Having a Cloud Router — Always handy!

Rakesh M
3 min readNov 14, 2021

I have made this into Video series based on some requests

  1. https://raaki-88.medium.com/free-cloud-router-part-1-59a57e82e00e
  2. https://raaki-88.medium.com/free-cloud-router-part-2-e5714fa13557

Note:

This can be set up for free of cost in a sense of having 100$ cloud credit and Trial license for vMX and is for testing for a limited amount of time for and setting a router in the cloud, In the long run, even this testing would cost some money.

This will guide you on how to set up a prod system properly on AWS — https://www.juniper.net/documentation/us/en/software/vmx/vmx-aws/topics/concept/vmx-aws-overview.html

I Wish

Often I wish that I have some sort of online cloud router (either Cisco or Juniper) to look around some knobs and also to do some rapid testing or rehash of some of the concepts. I prefer mostly Juniper for their awesome logical-systems concept and it’s easy to build a good number of 14 routers that can also run MPLS.

Solution

With Docker and Kubernetes, many of the NFV functions are even easier, I came across implementations of Juniper cRPD Route Reflectors in production environments and its all based on docker-containers, and their orchestration and vMX and other product lines are very well engineered at this point in time and no longer they are at starting stage.

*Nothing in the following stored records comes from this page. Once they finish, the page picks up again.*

-- pv_equiv track=rewrite | github.com/hilmican/hm | app/services/ai_utils.py | _lookup_matrix_size
-- ===== SOURCE A (Python) =====
-- from typing import Dict, List, Optional, Any
--
-- def _closest_height_row(matrix: Dict[int, List[tuple[int, str]]], height_cm: int) -> Optional[int]:
-- 	if not matrix:
-- 		return None
-- 	return min(matrix.keys(), key=lambda h: abs(h - height_cm))
--
-- def _lookup_matrix_size(
-- 	matrix: Dict[int, List[tuple[int, str]]],
-- 	height_cm: int,
-- 	weight_kg: int,
-- ) -> Optional[str]:
-- 	if not (height_cm and weight_kg):
-- 		return None
-- 	row_height = _closest_height_row(matrix, height_cm)
-- 	if row_height is None:
-- 		return None
-- 	columns = sorted(matrix.get(row_height, []), key=lambda entry: entry[0])
-- 	if not columns:
-- 		return None
-- 	for max_weight, size in columns:
-- 		if weight_kg <= max_weight:
-- 			return size
-- 	return None
-- ===== SOURCE B (Python) =====
-- def _closest_height_row(matrix, height_cm):
--     if not matrix:
--         return None
--     return min(matrix.keys(), key=lambda h: abs(h - height_cm))
--
--
-- def _lookup_matrix_size(matrix, height_cm, weight_kg):
--     if not (height_cm and weight_kg):
--         return None
--     row_height = _closest_height_row(matrix, height_cm)
--     if row_height is None:
--         return None
--     candidates = [(mw, s) for (mw, s) in matrix.get(row_height, []) if weight_kg <= mw]
--     if not candidates:
--         return None
--     return min(candidates, key=lambda e: e[0])[1]
-- ===== Notes on version B (the rewrite author's own statement) =====
-- stated objective: simpler
-- what changed: Replaces the sort of the whole row followed by a first-match scan with a single filter of admissible columns and min by max_weight (min returns the first minimal element, matching the stable sort's tie-breaking).
import Mathlib
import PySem

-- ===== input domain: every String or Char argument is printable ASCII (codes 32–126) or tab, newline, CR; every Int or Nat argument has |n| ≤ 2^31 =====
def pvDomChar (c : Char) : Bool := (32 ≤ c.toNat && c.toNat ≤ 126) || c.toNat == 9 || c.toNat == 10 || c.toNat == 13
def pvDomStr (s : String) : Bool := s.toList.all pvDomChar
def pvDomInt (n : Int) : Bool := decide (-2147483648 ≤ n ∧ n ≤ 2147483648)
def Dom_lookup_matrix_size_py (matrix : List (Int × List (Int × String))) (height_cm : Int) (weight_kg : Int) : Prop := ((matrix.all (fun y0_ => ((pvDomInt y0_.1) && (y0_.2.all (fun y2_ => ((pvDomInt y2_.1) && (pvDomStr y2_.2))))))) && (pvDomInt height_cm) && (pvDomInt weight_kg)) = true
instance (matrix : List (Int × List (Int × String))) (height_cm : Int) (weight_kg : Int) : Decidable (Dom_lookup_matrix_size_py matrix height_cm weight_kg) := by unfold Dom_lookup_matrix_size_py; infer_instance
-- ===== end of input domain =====

-- B replaces A's sort-whole-row-then-first-match scan by one filter of admissible
-- columns plus a first-minimal selection (simpler; same return value everywhere).

-- ===== PORT A =====
-- shared helper: both Pythons contain the identical _closest_height_row
def closest_height_row (d : PySem.Dict Int (List (Int × String))) (height_cm : Int) : Option Int :=
  if d.items = [] then none
  else PySem.List.min? d.keys (fun h => |h - height_cm|)

-- A's 'for max_weight, size in columns: if weight_kg <= max_weight: return size'
def lookupLoopA (weight_kg : Int) : List (Int × String) → Option String
  | [] => none
  | (mw, s) :: rest => if weight_kg ≤ mw then some s else lookupLoopA weight_kg rest

def lookup_matrix_size_py (matrix : List (Int × List (Int × String))) (height_cm : Int) (weight_kg : Int) : Option String :=
  if height_cm == 0 || weight_kg == 0 then none
  else
    match closest_height_row (PySem.Dict.ofList matrix) height_cm with
    | none => none
    | some row_height =>
      let columns := PySem.List.sorted ((PySem.Dict.ofList matrix).getD row_height []) (fun e => e.1) false
      if columns = [] then none
      else lookupLoopA weight_kg columns

-- ===== PORT B =====
def lookup_matrix_size_py_alt (matrix : List (Int × List (Int × String))) (height_cm : Int) (weight_kg : Int) : Option String :=
  if height_cm == 0 || weight_kg == 0 then none
  else
    match closest_height_row (PySem.Dict.ofList matrix) height_cm with
    | none => none
    | some row_height =>
      let candidates := ((PySem.Dict.ofList matrix).getD row_height []).filter (fun e => decide (weight_kg ≤ e.1))
      if candidates = [] then none
      else (PySem.List.min? candidates (fun e => e.1)).map (fun e => e.2)

-- ===== PRECONDITION & SPEC =====
def Spec_lookup_matrix_size_py (matrix : List (Int × List (Int × String))) (height_cm : Int) (weight_kg : Int) (out : Option String) : Prop := out = lookup_matrix_size_py_alt matrix height_cm weight_kg
instance (matrix : List (Int × List (Int × String))) (height_cm : Int) (weight_kg : Int) (out : Option String) : Decidable (Spec_lookup_matrix_size_py matrix height_cm weight_kg out) := by unfold Spec_lookup_matrix_size_py; infer_instance

-- ===== CLAIM (what is proved, stated in full; the proofs are below) =====
def Claim_equal_lookup_matrix_size_py : Prop := ∀ (matrix : List (Int × List (Int × String))) (height_cm : Int) (weight_kg : Int), Dom_lookup_matrix_size_py matrix height_cm weight_kg → Spec_lookup_matrix_size_py matrix height_cm weight_kg (lookup_matrix_size_py matrix height_cm weight_kg)

-- ===== LEMMAS AND PROOFS =====

-- A's scan is find? of the admissibility predicate, mapped to the size
theorem lookupLoopA_eq_find? (w : Int) (cols : List (Int × String)) :
    lookupLoopA w cols = (cols.find? (fun e => decide (w ≤ e.1))).map (fun e => e.2) := by
  induction cols with
  | nil => rfl
  | cons c rest ih =>
    obtain ⟨mw, s⟩ := c
    by_cases h : w ≤ mw <;> simp [lookupLoopA, List.find?, h, ih]

-- find? through an insertion step into a key-sorted list
theorem find?_insertBy {α : Type} (key : α → Int) (p : α → Bool) (x : α) (l : List α)
    (hl : l.Pairwise (fun a b => key a ≤ key b)) :
    List.find? p (PySem.List.insertBy (fun a b => decide (key a < key b)) x l) =
      match List.find? p l with
      | none => if p x then some x else none
      | some m => if p x && decide (key x < key m) then some x else some m := by
  induction l with
  | nil =>
    by_cases hp : p x <;> simp [PySem.List.insertBy, List.find?, hp]
  | cons y ys ih =>
    have hy : ∀ b ∈ ys, key y ≤ key b := fun b hb => List.rel_of_pairwise_cons hl hb
    by_cases hk : key x < key y
    · simp only [PySem.List.insertBy, hk, decide_true, if_true]
      rcases hfind : List.find? p (y :: ys) with _ | m
      · by_cases hp : p x
        · rw [List.find?_cons_of_pos hp]; simp [hp]
        · rw [List.find?_cons_of_neg hp, hfind]; simp [hp]
      · have hm : m ∈ y :: ys := List.mem_of_find?_eq_some hfind
        have hxm : key x < key m := by
          rcases List.mem_cons.mp hm with h | h
          · exact h ▸ hk
          · exact lt_of_lt_of_le hk (hy m h)
        by_cases hp : p x
        · rw [List.find?_cons_of_pos hp]; simp [hp, hxm]
        · rw [List.find?_cons_of_neg hp, hfind]; simp [hp]
    · simp only [PySem.List.insertBy, hk, decide_false, Bool.false_eq_true, if_false]
      by_cases hpy : p y
      · rw [List.find?_cons_of_pos hpy, List.find?_cons_of_pos hpy]
        simp [hk]
      · rw [List.find?_cons_of_neg hpy, List.find?_cons_of_neg hpy,
          ih (List.pairwise_cons.mp hl).2]

-- min? over an appended element is one fold step
theorem min?_append_singleton {α : Type} (key : α → Int) (l : List α) (x : α) :
    PySem.List.min? (l ++ [x]) key =
      match PySem.List.min? l key with
      | none => some x
      | some m => if key x < key m then some x else some m := by
  unfold PySem.List.min?
  rw [List.foldl_append]
  rfl

-- the core equivalence: first match in the stable-sorted row = first minimal of the filtered row
theorem find?_sorted_eq_min?_filter (w : Int) (cols : List (Int × String)) :
    List.find? (fun e => decide (w ≤ e.1)) (PySem.List.sorted cols (fun e => e.1) false) =
      PySem.List.min? (cols.filter (fun e => decide (w ≤ e.1))) (fun e => e.1) := by
  induction cols using List.reverseRecOn with
  | nil => rfl
  | append_singleton cols x ih =>
    have hsorted : PySem.List.sorted (cols ++ [x]) (fun e => e.1) false =
        PySem.List.insertBy (fun a b => decide (a.1 < b.1)) x
          (PySem.List.sorted cols (fun e => e.1) false) := by
      rw [PySem.List.sorted_eq_foldl_insertBy, List.foldl_append,
        ← PySem.List.sorted_eq_foldl_insertBy]
      rfl
    have hpair : (PySem.List.sorted cols (fun e : Int × String => e.1) false).Pairwise
        (fun a b => a.1 ≤ b.1) := PySem.List.sorted_pairwise cols (fun e => e.1)
    rw [hsorted, find?_insertBy (fun e => e.1) _ x _ hpair, ih, List.filter_append]
    by_cases hp : w ≤ x.1
    · simp only [List.filter, hp, decide_true]
      rw [min?_append_singleton]
      rcases PySem.List.min? (cols.filter fun e => decide (w ≤ e.1)) (fun e => e.1) with _ | m <;>
        simp
    · simp only [List.filter, hp, decide_false]
      rcases hmin : PySem.List.min? (cols.filter fun e => decide (w ≤ e.1)) (fun e => e.1)
          with _ | m <;> rw [hmin] <;> simp [hmin]

-- B's tail: guarded min?-map equals the unguarded one (min? is none on [])
theorem min?_map_guard (w : Int) (cols : List (Int × String)) :
    (if cols.filter (fun e => decide (w ≤ e.1)) = [] then none
     else (PySem.List.min? (cols.filter (fun e => decide (w ≤ e.1))) (fun e => e.1)).map (fun e => e.2)) =
      (PySem.List.min? (cols.filter (fun e => decide (w ≤ e.1))) (fun e => e.1)).map (fun e => e.2) := by
  by_cases h : cols.filter (fun e => decide (w ≤ e.1)) = [] <;> simp [h, PySem.List.min?]

-- A's tail: the emptiness guard on the sorted row is redundant for the loop
theorem loop_guard (w : Int) (cols : List (Int × String)) :
    (if PySem.List.sorted cols (fun e => e.1) false = [] then none
     else lookupLoopA w (PySem.List.sorted cols (fun e => e.1) false)) =
      lookupLoopA w (PySem.List.sorted cols (fun e => e.1) false) := by
  by_cases h : PySem.List.sorted cols (fun e => e.1) false = [] <;> simp [h, lookupLoopA]

-- ===== VERDICT (by name: the statement is the Claim_ definition above) =====
theorem lookup_matrix_size_py_spec : Claim_equal_lookup_matrix_size_py := by
  intro matrix height_cm weight_kg _
  unfold Spec_lookup_matrix_size_py lookup_matrix_size_py lookup_matrix_size_py_alt
  by_cases hz : height_cm == 0 || weight_kg == 0
  · simp [hz]
  · simp only [hz, Bool.false_eq_true, if_false]
    rcases closest_height_row (PySem.Dict.ofList matrix) height_cm with _ | rh
    · rfl
    · simp only
      rw [loop_guard, min?_map_guard, lookupLoopA_eq_find?, find?_sorted_eq_min?_filter]
mutual
-- the body of Python A: pop the name, optionally parse a parenthesised argument list
def goA : Nat → List String → String × List String
  | 0, toks => ("", toks)   -- fuel guard (unreachable with fuel ≥ toks.length + 1)
  | f+1, toks =>
    match toks with
    | [] => ("", [])        -- `tokens.pop(0)` on empty raises in Python; excluded by Pre_
    | name :: rest =>
      if rest.head? = some "(" then
        let p := argsA f rest.tail []
        let rest2 := if p.2.head? = some ")" then p.2.tail else p.2
        (name ++ "(" ++ String.intercalate "," p.1 ++ ")", rest2)
      else (name, rest)
-- the `while tokens and tokens[0] != ")"` loop of A
def argsA : Nat → List String → List String → List String × List String
  | 0, toks, acc => (acc, toks)
  | f+1, toks, acc =>
    match toks with
    | [] => (acc, [])
    | t :: _ =>
      if t = ")" then (acc, toks)
      else
        let p := goA f toks
        argsA f (skipComma p.2) (acc ++ [p.1])
end

def parse_term (tokens : List String) : String := (goA (tokens.length + 1) tokens).1

-- ===== PORT B =====
-- transliteration of Source B: one loop, explicit stack of (name, args) frames; the cursor into
-- the (front-popped) token list is the remaining suffix `rest`; fuel 2*|tokens|+2 bounds the
-- loop iteration count (each iteration consumes a token or pops the stack) — the guard is
-- unreachable.
def goB : Nat → List String → List (String × List String) → String → List String → String
  | 0, _, _, _, _ => ""    -- fuel guard (unreachable)
  | f+1, rest, stack, name, args =>
    if rest.head? ≠ none ∧ rest.head? ≠ some ")" then
      let t := rest.headD ""
      let r1 := rest.tail
      if r1.head? = some "(" then
        goB f r1.tail ((name, args) :: stack) t []
      else
        goB f (skipComma r1) stack name (args ++ [t])
    else
      let r2 := if rest.head? = some ")" then rest.tail else rest
      let result := name ++ "(" ++ String.intercalate "," args ++ ")"
      match stack with
      | [] => result
      | (pn, pa) :: st => goB f (skipComma r2) st pn (pa ++ [result])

cRPD — https://www.juniper.net/documentation/us/en/software/crpd/crpd-deployment/topics/concept/understanding-crpd.html

What is that you want to convey?

Another day, I was looking to get hold of a docker implementation of vMX, I wanted this so as to have a cloud router accessible at my disposal for rapid prototyping instead of getting access to a server and setting it up, especially with the amount of sound Dell R810 generates I can hardly talk without getting distracted with that sound.

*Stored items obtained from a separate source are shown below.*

-- pv_equiv track=rewrite | github.com/dnjsxo0616/algorithm | 프로그래머스/lv0/120835. 진료 순서 정하기/진료 순서 정하기.py | solution
-- ===== SOURCE A (Python) =====
-- def solution(emergency):
--     answer = []
--     arr= {}
--     res = sorted(emergency, reverse=True)
--     ind = 1
--     for i in res:
--         arr[i] = ind
--         ind += 1
--     for j in emergency:
--         answer.append(arr[j])
--     return answer
-- ===== SOURCE B (Python) =====
-- def solution(emergency):
--     return [sum(1 for x in emergency if x >= e) for e in emergency]
-- ===== Notes on version B (the rewrite author's own statement) =====
-- stated objective: simpler
-- what changed: Replaces the sort + index-dict construction with a one-line counting comprehension: the rank of e is the number of elements >= e (which reproduces A's last-index rank for duplicates).
import Mathlib
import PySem

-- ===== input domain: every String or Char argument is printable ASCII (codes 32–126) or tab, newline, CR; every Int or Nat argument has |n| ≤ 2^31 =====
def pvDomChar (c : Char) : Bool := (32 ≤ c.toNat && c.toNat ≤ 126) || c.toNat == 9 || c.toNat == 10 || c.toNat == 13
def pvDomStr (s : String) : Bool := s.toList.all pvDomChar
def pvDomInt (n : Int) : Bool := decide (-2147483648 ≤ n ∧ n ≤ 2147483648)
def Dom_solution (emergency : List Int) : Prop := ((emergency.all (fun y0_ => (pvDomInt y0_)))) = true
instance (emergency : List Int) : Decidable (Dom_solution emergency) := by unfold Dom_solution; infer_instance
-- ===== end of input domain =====

-- B replaces the sort + index-dict construction with a one-line counting
-- comprehension (rank of e = number of elements >= e); objective: simpler.

-- ===== PORT A =====
def solution (emergency : List Int) : List Int :=
  let res := PySem.List.sorted emergency (fun x => x) true
  let arr := (res.foldl
      (fun (st : PySem.Dict Int Int × Int) i => (st.1.insert i st.2, st.2 + 1))
      (PySem.Dict.empty, 1)).1
  emergency.foldl (fun answer j => answer ++ [arr.getD j 0]) []

-- ===== PORT B =====
def solution_alt (emergency : List Int) : List Int :=
  emergency.map (fun e => (emergency.countP (fun x => decide (e ≤ x)) : Int))

-- ===== PRECONDITION & SPEC =====
def Spec_solution (emergency : List Int) (out : List Int) : Prop := out = solution_alt emergency
instance (emergency : List Int) (out : List Int) : Decidable (Spec_solution emergency out) := by unfold Spec_solution; infer_instance

-- ===== CLAIM (what is proved, stated in full; the proofs are below) =====
def Claim_equal_solution : Prop := ∀ (emergency : List Int), Dom_solution emergency → Spec_solution emergency (solution emergency)

-- ===== LEMMAS AND PROOFS =====

-- frame: keys not in the remaining list are untouched by the loop
lemma rank_fold_getD_of_not_mem (l : List Int) (e : Int) (he : e ∉ l) :
    ∀ (d : PySem.Dict Int Int) (ind : Int),
      ((l.foldl (fun (st : PySem.Dict Int Int × Int) i => (st.1.insert i st.2, st.2 + 1)) (d, ind)).1).getD e 0 = d.getD e 0 := by
  induction l with
  | nil => intro d ind; rfl
  | cons a t ih =>
    intro d ind
    simp only [List.mem_cons, not_or] at he
    simp only [List.foldl_cons]
    rw [ih he.2, PySem.Dict.getD_insert_of_ne _ _ _ he.1]

-- invariant: on a descending list, the final index stored for e is
-- ind + (#elements ≥ e) - 1
lemma rank_fold_getD (l : List Int) (hs : l.Pairwise (fun a b => b ≤ a))
    (e : Int) (he : e ∈ l) :
    ∀ (d : PySem.Dict Int Int) (ind : Int),
      ((l.foldl (fun (st : PySem.Dict Int Int × Int) i => (st.1.insert i st.2, st.2 + 1)) (d, ind)).1).getD e 0
        = ind + (l.countP (fun x => decide (e ≤ x)) : Int) - 1 := by
  induction l with
  | nil => cases he
  | cons a t ih =>
    intro d ind
    rcases List.pairwise_cons.mp hs with ⟨hall, ht⟩
    simp only [List.foldl_cons]
    by_cases hmem : e ∈ t
    · have hea : e ≤ a := hall e hmem
      rw [ih ht hmem]
      have : (a :: t).countP (fun x => decide (e ≤ x))
          = t.countP (fun x => decide (e ≤ x)) + 1 := by
        simp [hea]
      rw [this]; push_cast; ring
    · have hea : e = a := by
        rcases List.mem_cons.mp he with h | h
        · exact h
        · exact absurd h hmem
      subst hea
      rw [rank_fold_getD_of_not_mem t e hmem, PySem.Dict.getD_insert_self]
      have h0 : t.countP (fun x => decide (e ≤ x)) = 0 := by
        rw [List.countP_eq_zero]
        intro x hx hpx
        have hxe : x ≤ e := hall x hx
        have hex : e ≤ x := of_decide_eq_true hpx
        exact hmem (le_antisymm hxe hex ▸ hx)
      simp [h0]

-- ===== VERDICT (by name: the statement is the Claim_ definition above) =====
theorem solution_spec : Claim_equal_solution := by
  intro emergency _
  unfold Spec_solution solution solution_alt
  simp only []
  rw [PySem.List.foldl_append_singleton_eq_map]
  apply List.map_congr_left
  intro j hj
  set res := PySem.List.sorted emergency (fun x => x) true with hres
  have hperm : res.Perm emergency := PySem.List.sorted_perm emergency (fun x => x) true
  have hjres : j ∈ res := (PySem.List.mem_sorted emergency (fun x => x) true j).mpr hj
  have hpair : res.Pairwise (fun a b => b ≤ a) := by
    have := PySem.List.sorted_pairwise_rev emergency (fun x => x)
    simpa using this
  rw [rank_fold_getD res hpair j hjres PySem.Dict.empty 1, hperm.countP_eq]
  ring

I wrote about VRNET lab previously as well, but here is the link –

https://github.com/vrnetlab/vrnetlab/tree/master/vmx

This is a super cool project where the author made sure all the implementations were Dockerised including Juniper, so I quickly wanted to test this around.

My choice of cloud will always be AWS because of my familiarity with the services but realized for this project to work you need to have support for KVM / Intel VT-X, while AWS supports these instances these are not free tier and after searching various other clouds, I found Digital Ocean was next best to AWS. What Digital Ocean does is that it supports access to KVM by default in all of its droplets (Compute Instances) so I started looking into it.

The best thing is that Digital ocean provides you with 100$ Cloud credit and an instance up to 8GB Ram and 4 vCPU’s, this is good enough for vMX to run in lite-mode and have logical tunnels set up to do the needed labbing and prototyping and you can always control the instance with Digital Ocean Api and have docker start automatically without having to worry about the cost.

Github Guide covers most of it, so I will just post some screenshots here

Catch to this

One catch is that for some reason, lt interface won't appear even after you configure tunnel services, hence what I did is that I configured lt-0/0/0 any way and after commit lt interface was lt-0/0/10 so I had to rename it

Remarks

Hope this helps anyone who wants to try around labs instead of setting up complicated environments (Eve and Gns3) both have their own perks and disadvantages, this seemed the simplest way to have something running in the cloud for me.